Sample 17 was taken from the southern wall of the delousing wing of the hygiene building BW 5b at Auschwitz-Birkenau, a wall intensely exposed to the elements, as the winds and the rain come primarily from the southwest to west in that area.[27] Since moisture is one main prerequisite for the absorption of HCN into building materials – the other being an elevated pH value – this could be why cyanide values are highest at this location. In fact, 74% of all the iron contained in this sample was converted to Iron Blue: we are dealing here with cyanide values very close to the saturation limit. Interestingly, the heavily eroded, hence chemically active bricks on the outside of this wall show a dark blue discoloration with cyanide values close to those measured in the lower layers of the plaster on the inside (Sample 16) suggesting that the entire wall is saturated through with Iron Blue, should anyone ever venture to take core samples from within it.
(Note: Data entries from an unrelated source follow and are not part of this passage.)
-- pv_equiv track=rewrite | github.com/amolparande-tomtom/addressranges | hnrAdressRangesArrayFormation_V1.py | Old_correct_hnr_array
-- ===== SOURCE A (Python) =====
-- def Old_correct_hnr_array(arr):
--     corrected_arr = []
--     for item in arr:
--         if ';' in item:
--             corrected_arr.extend(item.split(';'))
--         else:
--             corrected_arr.append(item)
--     return corrected_arr
-- ===== SOURCE B (Python) =====
-- def Old_correct_hnr_array(arr):
--     # Join everything with ';' and split once: one string-level pass instead of
--     # a branchy per-item append/extend loop. ''.split(';') would give [''],
--     # so the empty input is returned as-is.
--     return ';'.join(arr).split(';') if arr else []
-- ===== Notes on version B (the rewrite author's own statement) =====
-- stated objective: idiomatic
-- what changed: Replaces the per-item branch-and-extend loop by a single join-then-split over one flattened string, with an explicit empty-list guard.
import Mathlib
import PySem

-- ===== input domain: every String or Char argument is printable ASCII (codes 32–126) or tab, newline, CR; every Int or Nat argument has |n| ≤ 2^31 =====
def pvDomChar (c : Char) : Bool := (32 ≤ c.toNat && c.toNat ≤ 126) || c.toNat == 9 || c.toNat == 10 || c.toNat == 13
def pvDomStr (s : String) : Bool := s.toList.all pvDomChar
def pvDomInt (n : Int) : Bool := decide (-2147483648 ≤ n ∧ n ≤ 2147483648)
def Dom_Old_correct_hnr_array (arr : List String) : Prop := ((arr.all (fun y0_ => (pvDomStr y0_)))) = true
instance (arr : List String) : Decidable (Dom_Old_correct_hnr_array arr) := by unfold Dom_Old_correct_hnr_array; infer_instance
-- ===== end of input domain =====

-- B replaces A's per-item branch-and-extend loop by one join-then-split pass
-- (';'.join(arr).split(';'), with an explicit guard for the empty list); same result, idiomatic.

-- ===== PORT A =====
def Old_correct_hnr_array (arr : List String) : List String :=
  arr.foldl (fun corrected_arr item =>
    if PySem.Str.isIn ";" item then
      corrected_arr ++ (PySem.Str.split? item ";").getD []   -- sep ";" ≠ "": split? is always `some` here
    else
      corrected_arr ++ [item]) []

-- ===== PORT B =====
def Old_correct_hnr_array_alt (arr : List String) : List String :=
  if arr ≠ [] then (PySem.Str.split? (PySem.Str.join ";" arr) ";").getD []   -- sep ";" ≠ "": always `some`
  else []

-- ===== PRECONDITION & SPEC =====
def Spec_Old_correct_hnr_array (arr : List String) (out : List String) : Prop := out = Old_correct_hnr_array_alt arr
instance (arr : List String) (out : List String) : Decidable (Spec_Old_correct_hnr_array arr out) := by unfold Spec_Old_correct_hnr_array; infer_instance

-- ===== CLAIM (what is proved, stated in full; the proofs are below) =====
def Claim_equal_Old_correct_hnr_array : Prop := ∀ (arr : List String), Dom_Old_correct_hnr_array arr → Spec_Old_correct_hnr_array arr (Old_correct_hnr_array arr)

-- ===== LEMMAS AND PROOFS =====

-- the split predicate: Python's `s.split(';')` splits on this character
def pvSemi : Char → Bool := fun c => c == ';'

-- PySem's fuelled splitOn.go computes List.splitOnP, with the pending chunk `cur` prepended to the first piece
theorem pv_go (fuel : Nat) : ∀ (l cur : List Char) (acc : List (List Char)), l.length < fuel →
    PySem.Chars.splitOn.go [';'] fuel l cur acc
      = acc.reverse ++ (l.splitOnP pvSemi).modifyHead (fun t => cur.reverse ++ t) := by
  induction fuel with
  | zero => intro l cur acc h; omega
  | succ n ih =>
    intro l cur acc h
    cases l with
    | nil =>
      rw [PySem.Chars.splitOn.go.eq_def]
      simp [List.splitOnP_nil]
    | cons c rest =>
      rw [PySem.Chars.splitOn.go.eq_def]
      simp only [List.isPrefixOf, Bool.and_true, List.length_cons, List.length_nil,
        List.drop_succ_cons, List.drop_zero]
      by_cases hc : c = ';'
      · subst hc
        rw [if_pos (by simp)]
        rw [ih rest [] (cur.reverse :: acc) (by simp only [List.length_cons] at h; omega)]
        have hid : (fun t : List Char => List.reverse ([] : List Char) ++ t) = id := by
          funext t; simp
        have hp : pvSemi ';' = true := by simp [pvSemi]
        rw [hid, List.modifyHead_id]
        simp [List.splitOnP_cons, hp]
      · rw [if_neg (by simp only [beq_iff_eq]; exact fun he => hc he.symm)]
        rw [ih rest (c :: cur) acc (by simp only [List.length_cons] at h; omega)]
        have hp : pvSemi c = false := by simp [pvSemi, hc]
        simp only [List.splitOnP_cons, hp, Bool.false_eq_true, if_false,
          List.modifyHead_modifyHead]
        have hfun : (fun t => (c :: cur).reverse ++ t)
            = ((fun t : List Char => cur.reverse ++ t) ∘ List.cons c) := by
          funext t; simp
        rw [hfun]

theorem pv_splitOn_char (l : List Char) : PySem.Chars.splitOn l [';'] = l.splitOnP pvSemi := by
  unfold PySem.Chars.splitOn
  rw [pv_go (l.length + 1) l [] [] (Nat.lt_succ_self _)]
  have h : (fun t : List Char => List.reverse [] ++ t) = id := by funext t; simp
  rw [h, List.modifyHead_id]
  simp

-- a chunk without ';' is a single piece
theorem pv_single (l : List Char) (h : ';' ∉ l) : l.splitOnP pvSemi = [l] := by
  induction l with
  | nil => simp [List.splitOnP_nil]
  | cons c rest ih =>
    have hc : pvSemi c = false := by
      simp only [pvSemi, beq_eq_false_iff_ne, ne_eq]
      intro he; exact h (he ▸ List.mem_cons_self)
    have hrest : ';' ∉ rest := fun hm => h (List.mem_cons_of_mem _ hm)
    simp [List.splitOnP_cons, hc, ih hrest]

-- splitting a concatenation at an explicit ';' splits each side independently
theorem pv_append (a b : List Char) :
    (a ++ ';' :: b).splitOnP pvSemi = a.splitOnP pvSemi ++ b.splitOnP pvSemi := by
  induction a with
  | nil => simp [List.splitOnP_nil, List.splitOnP_cons, pvSemi]
  | cons c a ih =>
    by_cases hc : c = ';'
    · subst hc
      simp [List.splitOnP_cons, pvSemi, ih]
    · have hp : pvSemi c = false := by simp [pvSemi, hc]
      simp only [List.cons_append, List.splitOnP_cons, hp, Bool.false_eq_true, if_false, ih]
      cases ha : a.splitOnP pvSemi with
      | nil => exact absurd ha (List.splitOnP_ne_nil _ _)
      | cons x xs => simp

-- splitting the ';'-join of a nonempty list recovers every piece of every element
theorem pv_join (x : List Char) (xs : List (List Char)) :
    (PySem.Chars.join [';'] (x :: xs)).splitOnP pvSemi
      = (x :: xs).flatMap (fun l => l.splitOnP pvSemi) := by
  induction xs generalizing x with
  | nil => simp [PySem.Chars.join, List.intercalate]
  | cons y ys ih =>
    have hj : PySem.Chars.join [';'] (x :: y :: ys)
        = x ++ ';' :: PySem.Chars.join [';'] (y :: ys) := by
      simp [PySem.Chars.join, List.intercalate]
    rw [hj, pv_append, ih y]
    simp

-- what splitting one element yields, as strings
def pvPieces (s : String) : List String := (s.toList.splitOnP pvSemi).map String.ofList

theorem pv_split?_eq (s : String) :
    (PySem.Str.split? s ";").getD [] = pvPieces s := by
  simp only [PySem.Str.split?, PySem.Chars.split?, pvPieces]
  rw [show (";" : String).toList = [';'] from rfl]
  simp [pv_splitOn_char]

-- A flattens to the same per-element pieces
theorem pv_A (arr : List String) :
    Old_correct_hnr_array arr = arr.flatMap pvPieces := by
  unfold Old_correct_hnr_array
  have hbody : (fun (acc : List String) (item : String) =>
      if PySem.Str.isIn ";" item then acc ++ (PySem.Str.split? item ";").getD [] else acc ++ [item])
      = fun acc item => acc ++ (if PySem.Str.isIn ";" item then (PySem.Str.split? item ";").getD [] else [item]) := by
    funext acc item; split <;> rfl
  rw [hbody, PySem.List.foldl_append_eq_flatMap]
  have hg : (fun item => if PySem.Str.isIn ";" item then (PySem.Str.split? item ";").getD [] else [item]) = pvPieces := by
    funext item
    by_cases h : PySem.Str.isIn ";" item
    · rw [if_pos h, pv_split?_eq]
    · rw [if_neg h]
      have hnot : (';' : Char) ∉ item.toList := by
        have := (PySem.Str.isIn_iff_infix ";" item).not.mp h
        rw [show (";" : String).toList = [';'] from rfl] at this
        intro hm; exact this ((List.singleton_infix_iff ';' item.toList).mpr hm)
      simp [pvPieces, pv_single _ hnot, String.ofList_toList]
  rw [hg, List.nil_append]

theorem pv_B (x : String) (xs : List String) :
    Old_correct_hnr_array_alt (x :: xs) = (x :: xs).flatMap pvPieces := by
  unfold Old_correct_hnr_array_alt
  rw [if_pos (List.cons_ne_nil x xs), pv_split?_eq]
  simp only [pvPieces, PySem.Str.join, String.toList_ofList]
  rw [show (";" : String).toList = [';'] from rfl, show (x :: xs).map String.toList
      = x.toList :: xs.map String.toList from rfl, pv_join]
  simp [pvPieces, List.map_flatMap, List.flatMap_map]
  rfl

-- ===== VERDICT (by name: the statement is the Claim_ definition above) =====
theorem Old_correct_hnr_array_spec : Claim_equal_Old_correct_hnr_array := by
  intro arr _
  unfold Spec_Old_correct_hnr_array
  rw [pv_A]
  cases arr with
  | nil => rfl
  | cons x xs => rw [pv_B]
This may resolve the question, as regards which of Dr Roth’s statements is tenable: without doubt, that which he made while under oath.
Detection Limit and Reliability
The Polish study followed the method as defined by Epstein, who gives a detection limit of 0.2 mg/l for liquid samples.[28] The Polish team mysteriously averred, however, that their detection limit lay almost two orders of magnitude lower, at 3-4µg/kg according to experience they have gained with test measurements. We are far from accepting this parts-per-billion accuracy level claimed for a 1947 method but refrain from further comment.
This, in addition to the observations made above about the evidently wrong wall-paint hypothesis, led to our decision to exclude these results from our present comparative study concerned only with total wall cyanide measurement.
We are therefore left with the studies conducted by Leuchter and Rudolf. Using just these two published studies, we have here made several binary distinctions within the data, e.g. between outdoor wall samples exposed to the elements, and those from still-enclosed rooms, having intact ceilings. This may guide us as to the effect of weathering on the residual cyanide levels. Also, a differential between brick and mortar cyanide absorption would be of interest. We have endeavoured to ascertain a control level, i.e. a mean ferrocyanide level in dormitories, kitchens and washroom walls, rooms where nobody has alleged that regular exposure to hydrogen cyanide took place. From pooling the two data sets we have endeavoured to credibly ascertain this vital scientific metric.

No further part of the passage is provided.